4.4 The NLMIXED Procedure - The %GLIMMIX and the %NLINMIX use approximations to the likehood function and thus yield only approximate ML estimators - The NLMIXED procedure maximizes the likelihood directly by numerical integration methods (Gaussian Quadrature) and thus gives exact ML estiamtors - We also use the fact here that our model is a nonlinear mixed effect model proc nlmixed data=infection2; parms b0=-0.7142 b_treat=0.404 s2u=2; eta = b0 + b_treat*treatment + u; expeta = exp(eta); p = expeta/(1+expeta); model cure ~ binary(p); random u ~ normal(0,s2u) subject=clinic; run;

4.5 The PHREG/LOGISTIC Procedure - We can also use conditional ML estimation for a random effects model - This removes the random effect completely from the likelihood function - It turns out that the conditional likelihood function in our case is equivalent to that one in stratified (or matched) case-control studies and so we can use the PHREG procedure proc phreg data=infection2; model status*cure(0)=treatment / ties=discrete; strata clinic; run;

However, the PHREG procedure yields only asymptotic conditional ML estimators and we can use the LOGISTIC procedure for an exact conditional analysis (Derr, 2000) proc logistic data=infection2 descending exactonly; class clinic / param=ref; model cure=clinic treatment; exact treatment / estimate=both; run;

4.6 Other methods There are still some other estimation methods that could be used: - Meta-Analysis (MIXED procedure) - Nonparametric ML analysis - MCMC (Stochastic integration, Implemented very poorly in SAS )

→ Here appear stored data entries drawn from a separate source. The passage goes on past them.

-- pv_equiv track=rewrite | github.com/tomdu3/free-codecamp-challenges | daily_challenge_fcc/2025/2025-12/25-12-23/re_email_count.py | email_chain_count
-- ===== SOURCE A (Python) =====
-- def email_chain_count(subject):
--     """Count the number of times the email has been forwarded or replied to."""
--     re_fwd = ['fw:', 'fwd:', 're:']
--     count = 0
--     subject_lower = subject.lower()
--     for marker in re_fwd:
--         if marker in subject_lower:
--             count += subject_lower.count(marker)
--
--     return count
-- ===== SOURCE B (Python) =====
-- def email_chain_count(subject):
--     """Count the number of times the email has been forwarded or replied to."""
--     s = subject.lower()
--     markers = ('fw:', 'fwd:', 're:')
--     return sum(1 for i in range(len(s)) if s.startswith(markers, i))
-- ===== Notes on version B (the rewrite author's own statement) =====
-- stated objective: alternative
-- what changed: Replaces three independent .count scans (one per marker) with a single left-to-right pass that tests all three markers at each position; equal because the markers never overlap each other or themselves.
import Mathlib
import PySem

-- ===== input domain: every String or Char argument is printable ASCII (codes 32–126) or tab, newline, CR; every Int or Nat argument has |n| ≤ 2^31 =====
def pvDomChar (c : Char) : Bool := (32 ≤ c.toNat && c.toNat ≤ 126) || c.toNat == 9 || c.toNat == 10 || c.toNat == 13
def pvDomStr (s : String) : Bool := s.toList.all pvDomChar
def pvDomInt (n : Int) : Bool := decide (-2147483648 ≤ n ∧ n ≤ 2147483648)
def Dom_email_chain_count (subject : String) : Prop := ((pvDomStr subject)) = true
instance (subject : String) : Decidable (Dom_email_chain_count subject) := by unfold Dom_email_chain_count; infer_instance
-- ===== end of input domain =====

-- B replaces A's three independent marker .count scans with a single left-to-right pass
-- testing all three markers at each position (equal since the markers never overlap); objective: alternative.


-- ===== PORT A =====
-- A: lowercase once, then for each marker, if it occurs add its (non-overlapping) occurrence count.
def email_chain_count (subject : String) : Int :=
  let re_fwd : List String := ["fw:", "fwd:", "re:"]
  let subject_lower := PySem.Str.lower subject
  re_fwd.foldl
    (fun count marker =>
      if PySem.Str.isIn marker subject_lower then
        count + (PySem.Str.count subject_lower marker : Int)
      else count) 0

-- ===== PORT B =====
-- B: one pass over all positions of the lowered string (= its suffixes), adding 1 where any marker starts.
def bStartsAny (l : List Char) : Bool :=
  ([['f','w',':'], ['f','w','d',':'], ['r','e',':']] : List (List Char)).any
    (fun m => m.isPrefixOf l)

def bScan : List Char → Int
  | [] => 0
  | c :: t => (if bStartsAny (c :: t) then 1 else 0) + bScan t

def email_chain_count_alt (subject : String) : Int :=
  bScan (PySem.Str.lower subject).toList

-- ===== PRECONDITION & SPEC =====
def Spec_email_chain_count (subject : String) (out : Int) : Prop := out = email_chain_count_alt subject
instance (subject : String) (out : Int) : Decidable (Spec_email_chain_count subject out) := by unfold Spec_email_chain_count; infer_instance

-- ===== CLAIM (what is proved, stated in full; the proofs are below) =====
def Claim_equal_email_chain_count : Prop := ∀ (subject : String), Dom_email_chain_count subject → Spec_email_chain_count subject (email_chain_count subject)

-- ===== LEMMAS AND PROOFS =====

-- number of suffixes of l at which sub starts
def tcount (sub : List Char) : List Char → Nat
  | [] => 0
  | c :: t => (if sub.isPrefixOf (c :: t) then 1 else 0) + tcount sub t

-- sub has no proper border reachable by dropping: occurrences can never overlap
def BorderFree (sub : List Char) : Prop :=
  ∀ k, k < sub.length → 0 < k → ¬ sub.drop k <+: sub

-- a second occurrence of a border-free sub cannot start strictly inside a first one
lemma no_overlap {sub l : List Char} (hbf : BorderFree sub) (hp : sub <+: l)
    {k : Nat} (hk0 : 0 < k) (hk : k < sub.length) : ¬ sub.isPrefixOf (l.drop k) = true := by
  intro h
  obtain ⟨r, rfl⟩ := hp
  rw [List.drop_append_of_le_length (le_of_lt hk)] at h
  have h' : sub <+: sub.drop k ++ r := List.isPrefixOf_iff_prefix.mp h
  have hd : sub.drop k <+: sub.drop k ++ r := List.prefix_append _ _
  rcases List.prefix_or_prefix_of_prefix hd h' with hc | hc
  · exact hbf k hk hk0 hc
  · have := hc.length_le
    simp [List.length_drop] at this
    omega

lemma tcount_drop_aux {sub l : List Char} (hbf : BorderFree sub) (hne : sub ≠ [])
    (hp : sub <+: l) :
    ∀ k, k ≤ sub.length →
      tcount sub (l.drop k) = (if k = 0 then 1 else 0) + tcount sub (l.drop sub.length) := by
  intro k hk
  induction hn : sub.length - k generalizing k with
  | zero =>
      have hke : k = sub.length := by omega
      subst hke
      have : sub.length ≠ 0 := fun h => hne (List.length_eq_zero_iff.mp h)
      simp [this]
  | succ n ih =>
      have hklt : k < sub.length := by omega
      have hlen : sub.length ≤ l.length := hp.length_le
      have hkl : k < l.length := lt_of_lt_of_le hklt hlen
      obtain ⟨c, t, hct⟩ : ∃ c t, l.drop k = c :: t := by
        cases hdk : l.drop k with
        | nil => exact absurd (by simpa using congrArg List.length hdk) (by omega)
        | cons c t => exact ⟨c, t, rfl⟩
      have ht : t = l.drop (k + 1) := by
        have := congrArg (List.drop 1) hct
        simpa [List.drop_drop, Nat.add_comm] using this.symm
      have hrec := ih (k + 1) (by omega) (by omega)
      rw [← ht] at hrec
      rw [hct, tcount, hrec]
      by_cases hk0 : k = 0
      · subst hk0
        have hpfx : sub.isPrefixOf (c :: t) = true := by
          rw [← hct]
          simpa using List.isPrefixOf_iff_prefix.mpr hp
        simp [hpfx]
      · have hpfx : ¬ sub.isPrefixOf (c :: t) = true := fun h =>
          no_overlap hbf hp (Nat.pos_of_ne_zero hk0) hklt (by rw [hct]; exact h)
        simp [hpfx, hk0]

lemma tcount_drop {sub l : List Char} (hbf : BorderFree sub) (hne : sub ≠ [])
    (hp : sub <+: l) : tcount sub l = 1 + tcount sub (l.drop sub.length) := by
  simpa using tcount_drop_aux hbf hne hp 0 (Nat.zero_le _)

lemma go_eq_tcount {sub : List Char} (hbf : BorderFree sub) (hne : sub ≠ []) :
    ∀ fuel l acc, l.length ≤ fuel →
      PySem.Chars.count.go sub fuel l acc = acc + tcount sub l := by
  intro fuel
  induction fuel using Nat.strong_induction_on with
  | _ fuel ih =>
    intro l acc hfl
    match fuel, l with
    | 0, l =>
        have : l = [] := List.length_eq_zero_iff.mp (by omega)
        subst this
        simp [PySem.Chars.count.go, tcount]
    | Nat.succ f, [] =>
        simp [PySem.Chars.count.go, tcount]
    | Nat.succ f, c :: t =>
        rw [PySem.Chars.count.go]
        by_cases hp : sub.isPrefixOf (c :: t) = true
        · have hpre : sub <+: c :: t := List.isPrefixOf_iff_prefix.mp hp
          have hlen0 : 0 < sub.length := List.length_pos_iff.mpr hne
          have hdl : ((c :: t).drop sub.length).length ≤ f := by
            have := hpre.length_le
            simp only [List.length_drop]
            simp at hfl ⊢
            omega
          simp only [hp, if_true]
          rw [ih f (by omega) ((c :: t).drop sub.length) (acc + 1) hdl,
            tcount_drop hbf hne hpre]
          omega
        · have hp' : sub.isPrefixOf (c :: t) = false := by rwa [← Bool.not_eq_true]
          simp only [hp', Bool.false_eq_true, if_false]
          rw [ih f (by omega) t acc (by simp at hfl; omega)]
          have htc : tcount sub (c :: t) = tcount sub t := by simp [tcount, hp']
          omega

lemma count_eq_tcount {sub l : List Char} (hbf : BorderFree sub) (hne : sub ≠ []) :
    PySem.Chars.count l sub = tcount sub l := by
  have hie : sub.isEmpty = false := by simpa using hne
  rw [PySem.Chars.count, hie]
  simpa using go_eq_tcount hbf hne l.length l 0 le_rfl

lemma tcount_eq_zero_of_not_isIn {sub l : List Char}
    (h : PySem.Chars.isIn sub l = false) : tcount sub l = 0 := by
  have hno : ∀ j, ¬ sub <+: l.drop j := by
    intro j hj
    have : PySem.Chars.isIn sub l = true :=
      (PySem.Chars.exists_prefix_drop_iff_isIn sub l).mp ⟨j, hj⟩
    simp [h] at this
  clear h
  induction l with
  | nil => simp [tcount]
  | cons c t ih =>
      have h0 : ¬ sub.isPrefixOf (c :: t) = true := fun hp =>
        hno 0 (by simpa using List.isPrefixOf_iff_prefix.mp hp)
      have ht : ∀ j, ¬ sub <+: t.drop j := fun j hj => hno (j + 1) (by simpa using hj)
      simp [tcount, h0, ih ht]

-- one per-marker step of A's fold equals adding tcount of that marker
lemma step_eq {sub l : List Char} (hbf : BorderFree sub) (hne : sub ≠ []) (c : Int) :
    (if PySem.Chars.isIn sub l then c + (PySem.Chars.count l sub : Int) else c)
      = c + (tcount sub l : Int) := by
  by_cases h : PySem.Chars.isIn sub l = true
  · simp [h, count_eq_tcount hbf hne]
  · have h' : PySem.Chars.isIn sub l = false := by simpa using h
    simp [h', tcount_eq_zero_of_not_isIn h']

-- the three markers are mutually exclusive at any position
lemma excl12 {l : List Char} (h1 : (['f','w',':'] : List Char).isPrefixOf l = true)
    (h2 : (['f','w','d',':'] : List Char).isPrefixOf l = true) : False := by
  rcases List.prefix_or_prefix_of_prefix (List.isPrefixOf_iff_prefix.mp h1)
    (List.isPrefixOf_iff_prefix.mp h2) with h | h <;> revert h <;> decide

lemma excl13 {l : List Char} (h1 : (['f','w',':'] : List Char).isPrefixOf l = true)
    (h3 : (['r','e',':'] : List Char).isPrefixOf l = true) : False := by
  rcases List.prefix_or_prefix_of_prefix (List.isPrefixOf_iff_prefix.mp h1)
    (List.isPrefixOf_iff_prefix.mp h3) with h | h <;> revert h <;> decide

lemma excl23 {l : List Char} (h2 : (['f','w','d',':'] : List Char).isPrefixOf l = true)
    (h3 : (['r','e',':'] : List Char).isPrefixOf l = true) : False := by
  rcases List.prefix_or_prefix_of_prefix (List.isPrefixOf_iff_prefix.mp h2)
    (List.isPrefixOf_iff_prefix.mp h3) with h | h <;> revert h <;> decide

-- B's scan splits into the three per-marker suffix counts
lemma bScan_eq (l : List Char) :
    bScan l = (tcount ['f','w',':'] l : Int) + (tcount ['f','w','d',':'] l : Int)
      + (tcount ['r','e',':'] l : Int) := by
  induction l with
  | nil => simp [bScan, tcount]
  | cons c t ih =>
      rw [bScan, ih]
      simp only [tcount]
      by_cases h1 : (['f','w',':'] : List Char).isPrefixOf (c :: t) = true
      · by_cases h2 : (['f','w','d',':'] : List Char).isPrefixOf (c :: t) = true
        · exact (excl12 h1 h2).elim
        · by_cases h3 : (['r','e',':'] : List Char).isPrefixOf (c :: t) = true
          · exact (excl13 h1 h3).elim
          · simp only [bStartsAny, List.any_cons, List.any_nil, h1, h2, h3]
            simp
            try push_cast
            try ring
      · by_cases h2 : (['f','w','d',':'] : List Char).isPrefixOf (c :: t) = true
        · by_cases h3 : (['r','e',':'] : List Char).isPrefixOf (c :: t) = true
          · exact (excl23 h2 h3).elim
          · simp only [bStartsAny, List.any_cons, List.any_nil, h1, h2, h3]
            simp
            try push_cast
            try ring
        · by_cases h3 : (['r','e',':'] : List Char).isPrefixOf (c :: t) = true
          · simp only [bStartsAny, List.any_cons, List.any_nil, h1, h2, h3]
            simp
            try push_cast
            try ring
          · simp only [bStartsAny, List.any_cons, List.any_nil, h1, h2, h3]
            simp
            try push_cast
            try ring

-- ===== VERDICT (by name: the statement is the Claim_ definition above) =====
theorem email_chain_count_spec : Claim_equal_email_chain_count := by
  intro subject _
  unfold Spec_email_chain_count email_chain_count email_chain_count_alt
  simp only [List.foldl, PySem.Str.isIn, PySem.Str.count]
  have hfw : ("fw:".toList : List Char) = ['f','w',':'] := by decide
  have hfwd : ("fwd:".toList : List Char) = ['f','w','d',':'] := by decide
  have hre : ("re:".toList : List Char) = ['r','e',':'] := by decide
  rw [hfw, hfwd, hre, bScan_eq,
    step_eq (by unfold BorderFree; decide) (by decide),
    step_eq (by unfold BorderFree; decide) (by decide),
    step_eq (by unfold BorderFree; decide) (by decide)]
  ring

5. Comparison of Methods Back to the data set: Method OR [95%-CI] PROC FREQ 1.498 [0.915; 2.452] PROC GENMOD 1.740 [1.102; 2.747] %GLIMMIX 2.069 [1.176; 3.641] %NLINMIX 2.021 [1.076; 3.794] PROC NLMIXED 2.093 [1.162; 3.771] PROC PHREG 2.130 [1.177; 3.855] PROC LOGISTIC 2.130 [1.137; 4.079]

6. Conclusion - The SAS System offers a large number of options for estimating logistic regression models with correlated data - It is difficult to give general recommendations which of the methods to use because this depends on (a) the data at hand and (b) on the desired interpretation of parameters (population-averaged vs. subject-specific) - In our data set we feel most comfortable with the results from the NLMIXED procedure and from the conditional ML analysis.

7. References - Beitler, P.J., Landis, J.R. (1985), A Mixed-effects Model for Categorical Data, Biometrics, 41, 991-1000. - Derr, R.E. (2000), Performing Exact Logistic Regression with the SAS System, Proceedings of the 25 th Annual SAS Users Group International Conference (SUGI 25), 254-25. - Diggle, P.J., Liang, K.-Y., Zeger, S.L. (1994), Analysis of Longitudinal Data, Oxford University Press, Oxford. - Liang, K.-Y., Zeger, S.L. (1986), Longitudinal Data Analysis Using Generalized Linear Models, Biometrika, 73, 13-22. - McCullagh, P., Nelder J.A. (1989), Generalized Linear Models, Chapman and Hall, New York. - Wolfinger, R.D., O Connell, M. (1993), Generalized linear models: a pseudo-likelihood approch, Journal of Statistical Computation and Simulation, 48, 233-243. - Wolfinger, R.D., Lin, X. (1997), Two Taylor-series approximation methods for nonlinear mixed models, Computational Statistics & Data Analysis, 25, 465-490. - Wolfinger, R.D. (1999), Fitting Nonlinear Mixed Models with the new NLMIXED Procedure, Proceedings of the 24 th Annual SAS Users Group International Conference (SUGI 24), 287-24.